RECORDS PROVIDED:
-- pv_equiv track=rewrite | github.com/swati-goyal/Python-Programs | foundations-path/alternative-split-worked.py | make_encryption_dict
-- ===== SOURCE A (Python) =====
-- def make_encryption_dict(text):
--     encryption_dict = dict()
--     y = 1
--     c = text
--     while c not in encryption_dict.values():
--         desired = ''
--         remaining = ''
--         i = 0
--         while i < len(text):
--             if i % 2 == 0:
--                 remaining += text[i]
--             else:
--                 desired += text[i]
--             i += 1
--         text = desired + remaining
--         encryption_dict[y] = text
--         y += 1
--     return encryption_dict
-- ===== SOURCE B (Python) =====
-- def make_encryption_dict(text):
--     n = len(text)
--     perm = list(range(1, n, 2)) + list(range(0, n, 2))
--     result = {}
--     current = text
--     key = 1
--     while True:
--         current = ''.join(current[p] for p in perm)
--         result[key] = current
--         if current == text:
--             return result
--         key += 1
-- ===== Notes on version B (the rewrite author's own statement) =====
-- stated objective: alternative
-- what changed: B precomputes the even/odd split as one index permutation before the loop and applies it each step with a single join-gather, instead of A's per-step inner while loop that rebuilds two strings by parity-branched character concatenation; B's loop stores then compares the new string to the original, where A re-scans the dict's values each iteration.
import Mathlib
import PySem

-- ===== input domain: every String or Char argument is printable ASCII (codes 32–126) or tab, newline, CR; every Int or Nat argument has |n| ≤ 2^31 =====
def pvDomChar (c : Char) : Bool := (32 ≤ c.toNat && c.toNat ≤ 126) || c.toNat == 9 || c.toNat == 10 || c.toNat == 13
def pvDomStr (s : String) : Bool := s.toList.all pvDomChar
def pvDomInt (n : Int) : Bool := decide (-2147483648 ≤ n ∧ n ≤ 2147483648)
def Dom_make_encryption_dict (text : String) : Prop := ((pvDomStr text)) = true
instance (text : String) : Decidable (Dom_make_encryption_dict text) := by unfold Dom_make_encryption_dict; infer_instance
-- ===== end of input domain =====

-- B replaces A's per-step parity-branch two-accumulator rebuild with one precomputed
-- index permutation gathered over each step (objective: alternative decomposition, same cost).

-- ===== PORT A =====
-- inner 'while i < len(text)' loop of A: even indices go to `remaining`, odd to `desired`
def pvSplitLoop (tl : List Char) (i : Nat) (desired remaining : List Char) : List Char × List Char :=
  if h : i < tl.length then
    if i % 2 == 0 then pvSplitLoop tl (i + 1) desired (remaining ++ [tl[i]])
    else pvSplitLoop tl (i + 1) (desired ++ [tl[i]]) remaining
  else (desired, remaining)
  termination_by tl.length - i
  decreasing_by all_goals omega

-- one iteration of A's outer loop body: text = desired + remaining
def pvStepA (t : String) : String :=
  let p := pvSplitLoop t.toList 0 [] []
  String.ofList (p.1 ++ p.2)

-- A's 'while c not in encryption_dict.values()' loop; the fuel argument only makes the
-- recursion total (the loop stops when the original string reappears, within n!+1 entries)
def pvLoopA (fuel : Nat) (c : String) (text : String) (d : PySem.Dict Int String) (y : Int) :
    PySem.Dict Int String :=
  match fuel with
  | 0 => d
  | fuel + 1 =>
    if d.values.contains c then d
    else
      let t := pvStepA text
      pvLoopA fuel c t (d.insert y t) (y + 1)

def make_encryption_dict (text : String) : List (Int × String) :=
  (pvLoopA (text.toList.length.factorial + 1) text text PySem.Dict.empty 1).items

-- ===== PORT B =====
-- perm = list(range(1, n, 2)) + list(range(0, n, 2))
def pvPerm (n : Int) : List Int :=
  PySem.List.pyRange 1 n 2 ++ PySem.List.pyRange 0 n 2

-- ''.join(current[p] for p in perm); every p is an in-range index, so pyGetD is exact
def pvGather (perm : List Int) (cur : String) : String :=
  String.ofList (perm.map (fun p => PySem.List.pyGetD cur.toList p ' '))

-- B's 'while True: … if current == text: return result' loop; fuel is the same totality guard
def pvLoopB (fuel : Nat) (perm : List Int) (orig : String) (cur : String)
    (d : PySem.Dict Int String) (key : Int) : PySem.Dict Int String :=
  match fuel with
  | 0 => d
  | fuel + 1 =>
    let next := pvGather perm cur
    let d' := d.insert key next
    if next == orig then d' else pvLoopB fuel perm orig next d' (key + 1)

def make_encryption_dict_alt (text : String) : List (Int × String) :=
  (pvLoopB (text.toList.length.factorial + 1) (pvPerm (text.toList.length : Int))
    text text PySem.Dict.empty 1).items

-- ===== PRECONDITION & SPEC =====
def Spec_make_encryption_dict (text : String) (out : List (Int × String)) : Prop := out = make_encryption_dict_alt text
instance (text : String) (out : List (Int × String)) : Decidable (Spec_make_encryption_dict text out) := by unfold Spec_make_encryption_dict; infer_instance

-- ===== CLAIM (what is proved, stated in full; the proofs are below) =====
def Claim_equal_make_encryption_dict : Prop := ∀ (text : String), Dom_make_encryption_dict text → Spec_make_encryption_dict text (make_encryption_dict text)

-- ===== LEMMAS AND PROOFS =====

-- characters of tl at indices i, i+2, i+4, …
def pvTake2 (tl : List Char) (i : Nat) : List Char :=
  if h : i < tl.length then tl[i] :: pvTake2 tl (i + 2) else []
  termination_by tl.length - i
  decreasing_by omega

lemma pvTake2_cons (tl : List Char) (i : Nat) (h : i < tl.length) :
    pvTake2 tl i = tl[i] :: pvTake2 tl (i + 2) := by
  rw [pvTake2]; simp [h]

lemma pvTake2_nil (tl : List Char) (i : Nat) (h : ¬ i < tl.length) :
    pvTake2 tl i = [] := by
  rw [pvTake2]; simp [h]

lemma pvPyRange_two_nil (a b : Int) (h : b ≤ a) : PySem.List.pyRange a b 2 = [] := by
  rw [PySem.List.pyRange_of_pos a b (by norm_num)]
  simp [show ¬ a < b by omega]

lemma pvPyRange_two_cons (a b : Int) (h : a < b) :
    PySem.List.pyRange a b 2 = a :: PySem.List.pyRange (a + 2) b 2 := by
  rw [PySem.List.pyRange_of_pos a b (by norm_num),
      PySem.List.pyRange_of_pos (a + 2) b (by norm_num)]
  by_cases h2 : a + 2 < b
  · have hcnt : ((b - a + 2 - 1) / 2).toNat = ((b - (a + 2) + 2 - 1) / 2).toNat + 1 := by omega
    simp only [if_pos h, if_pos h2, hcnt, List.range_succ_eq_map, List.map_cons, List.map_map]
    congr 1
    · push_cast; ring
    · apply List.map_congr_left
      intro k _
      simp only [Function.comp_apply]
      push_cast
      ring
  · have hcnt : ((b - a + 2 - 1) / 2).toNat = 1 := by omega
    simp [if_pos h, if_neg h2, hcnt, List.range_succ]

lemma pvMapPyRange_eq_take2 (tl : List Char) (i : Nat) :
    (PySem.List.pyRange (i : Int) (tl.length : Int) 2).map
      (fun p => PySem.List.pyGetD tl p ' ') = pvTake2 tl i := by
  by_cases h : i < tl.length
  · rw [pvPyRange_two_cons _ _ (by exact_mod_cast h)]
    rw [pvTake2_cons tl i h]
    simp only [List.map_cons]
    congr 1
    · rw [PySem.List.pyGetD_eq_getElem tl ' ' (Int.natCast_nonneg i) (by exact_mod_cast h)]
      simp
    · have hcast : ((i : Int) + 2) = ((i + 2 : Nat) : Int) := by push_cast; ring
      rw [hcast, pvMapPyRange_eq_take2 tl (i + 2)]
  · rw [pvPyRange_two_nil _ _ (by exact_mod_cast Nat.le_of_not_lt h)]
    rw [pvTake2_nil tl i h]
    simp
  termination_by tl.length - i
  decreasing_by omega

lemma pvSplitLoop_eq (tl : List Char) (i : Nat) (d r : List Char) :
    (i % 2 = 0 → pvSplitLoop tl i d r = (d ++ pvTake2 tl (i + 1), r ++ pvTake2 tl i)) ∧
    (i % 2 = 1 → pvSplitLoop tl i d r = (d ++ pvTake2 tl i, r ++ pvTake2 tl (i + 1))) := by
  by_cases h : i < tl.length
  · constructor
    · intro hpar
      rw [pvSplitLoop]
      simp only [dif_pos h, hpar, beq_self_eq_true, if_true]
      rw [(pvSplitLoop_eq tl (i + 1) d (r ++ [tl[i]])).2 (by omega)]
      rw [pvTake2_cons tl i h]
      simp [List.append_assoc]
    · intro hpar
      rw [pvSplitLoop]
      have hne : (i % 2 == 0) = false := by simp [hpar]
      simp only [dif_pos h, hne, Bool.false_eq_true, if_false]
      rw [(pvSplitLoop_eq tl (i + 1) (d ++ [tl[i]]) r).1 (by omega)]
      rw [pvTake2_cons tl i h]
      simp [List.append_assoc]
  · have hni : ¬ i + 1 < tl.length := by omega
    rw [pvSplitLoop]
    rw [pvTake2_nil tl i h, pvTake2_nil tl (i + 1) hni]
    simp [h]
  termination_by tl.length - i
  decreasing_by all_goals omega

-- the two step functions agree on every string (B's perm is built from the string's length)
lemma pvStep_eq (s : String) :
    pvStepA s = pvGather (pvPerm (s.toList.length : Int)) s := by
  unfold pvStepA pvGather pvPerm
  rw [(pvSplitLoop_eq s.toList 0 [] []).1 rfl]
  simp only [List.map_append, List.nil_append]
  rw [show ((1 : Int)) = ((1 : Nat) : Int) by norm_num, pvMapPyRange_eq_take2,
      show ((0 : Int)) = ((0 : Nat) : Int) by norm_num, pvMapPyRange_eq_take2]

lemma pvTake2_length (tl : List Char) (i : Nat) :
    (pvTake2 tl i).length = (tl.length - i + 1) / 2 := by
  rw [pvTake2]
  by_cases h : i < tl.length
  · simp only [dif_pos h, List.length_cons, pvTake2_length tl (i + 2)]
    omega
  · simp only [dif_neg h, List.length_nil]
    omega
  termination_by tl.length - i
  decreasing_by omega

-- A's step preserves the string length
lemma pvStepA_length (s : String) : (pvStepA s).toList.length = s.toList.length := by
  unfold pvStepA
  rw [(pvSplitLoop_eq s.toList 0 [] []).1 rfl]
  simp only [String.toList_ofList, List.nil_append, List.length_append, pvTake2_length]
  omega

lemma pvMemValues_insert_self (d : PySem.Dict Int String) (k : Int) (v : String) :
    v ∈ (d.insert k v).values := by
  have := PySem.Dict.mem_items_insert_self d k v
  simp only [PySem.Dict.values]
  exact List.mem_map_of_mem this

-- the two loops agree whenever the original string is not yet among the stored values
lemma pvLoop_eq (fuel : Nat) (c cur : String) (d : PySem.Dict Int String) (y : Int)
    (hlen : cur.toList.length = c.toList.length)
    (hc : c ∉ d.values) :
    pvLoopA fuel c cur d y = pvLoopB fuel (pvPerm (c.toList.length : Int)) c cur d y := by
  induction fuel generalizing cur d y with
  | zero => rfl
  | succ fuel ih =>
    rw [pvLoopA, pvLoopB]
    have hcon : d.values.contains c = false := by
      simp only [List.contains_eq_mem, decide_eq_false_iff_not]
      exact hc
    simp only [hcon, Bool.false_eq_true, if_false]
    have hstep : pvGather (pvPerm (c.toList.length : Int)) cur = pvStepA cur := by
      rw [← hlen, ← pvStep_eq]
    rw [hstep]
    by_cases heq : pvStepA cur = c
    · simp only [heq, beq_self_eq_true, if_true]
      cases fuel with
      | zero => rfl
      | succ fuel' =>
        rw [pvLoopA]
        have hcc : (d.insert y c).values.contains c = true := by
          simp only [List.contains_eq_mem, decide_eq_true_eq]
          exact pvMemValues_insert_self d y c
        simp only [hcc, if_true]
    · have hne : (pvStepA cur == c) = false := by simp [heq]
      simp only [hne, Bool.false_eq_true, if_false]
      apply ih
      · rw [pvStepA_length]; exact hlen
      · intro hmem
        rcases PySem.Dict.mem_values_insert d y (pvStepA cur) c hmem with h1 | h1
        · exact heq h1.symm
        · exact hc h1

-- ===== VERDICT (by name: the statement is the Claim_ definition above) =====
theorem make_encryption_dict_spec : Claim_equal_make_encryption_dict := by
  intro text _
  unfold Spec_make_encryption_dict make_encryption_dict make_encryption_dict_alt
  rw [pvLoop_eq _ text text PySem.Dict.empty 1 rfl (by simp [PySem.Dict.empty, PySem.Dict.values])]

EXERCISE PROMPT:
Transcribe the records above exactly, beginning at the line that contains "-- B's 'while" and ending with the line that contains "-- ===== PRECONDITION", both included, and nothing else.

COMPLETED TASK:
-- B's 'while True: … if current == text: return result' loop; fuel is the same totality guard
def pvLoopB (fuel : Nat) (perm : List Int) (orig : String) (cur : String)
    (d : PySem.Dict Int String) (key : Int) : PySem.Dict Int String :=
  match fuel with
  | 0 => d
  | fuel + 1 =>
    let next := pvGather perm cur
    let d' := d.insert key next
    if next == orig then d' else pvLoopB fuel perm orig next d' (key + 1)

def make_encryption_dict_alt (text : String) : List (Int × String) :=
  (pvLoopB (text.toList.length.factorial + 1) (pvPerm (text.toList.length : Int))
    text text PySem.Dict.empty 1).items

-- ===== PRECONDITION & SPEC =====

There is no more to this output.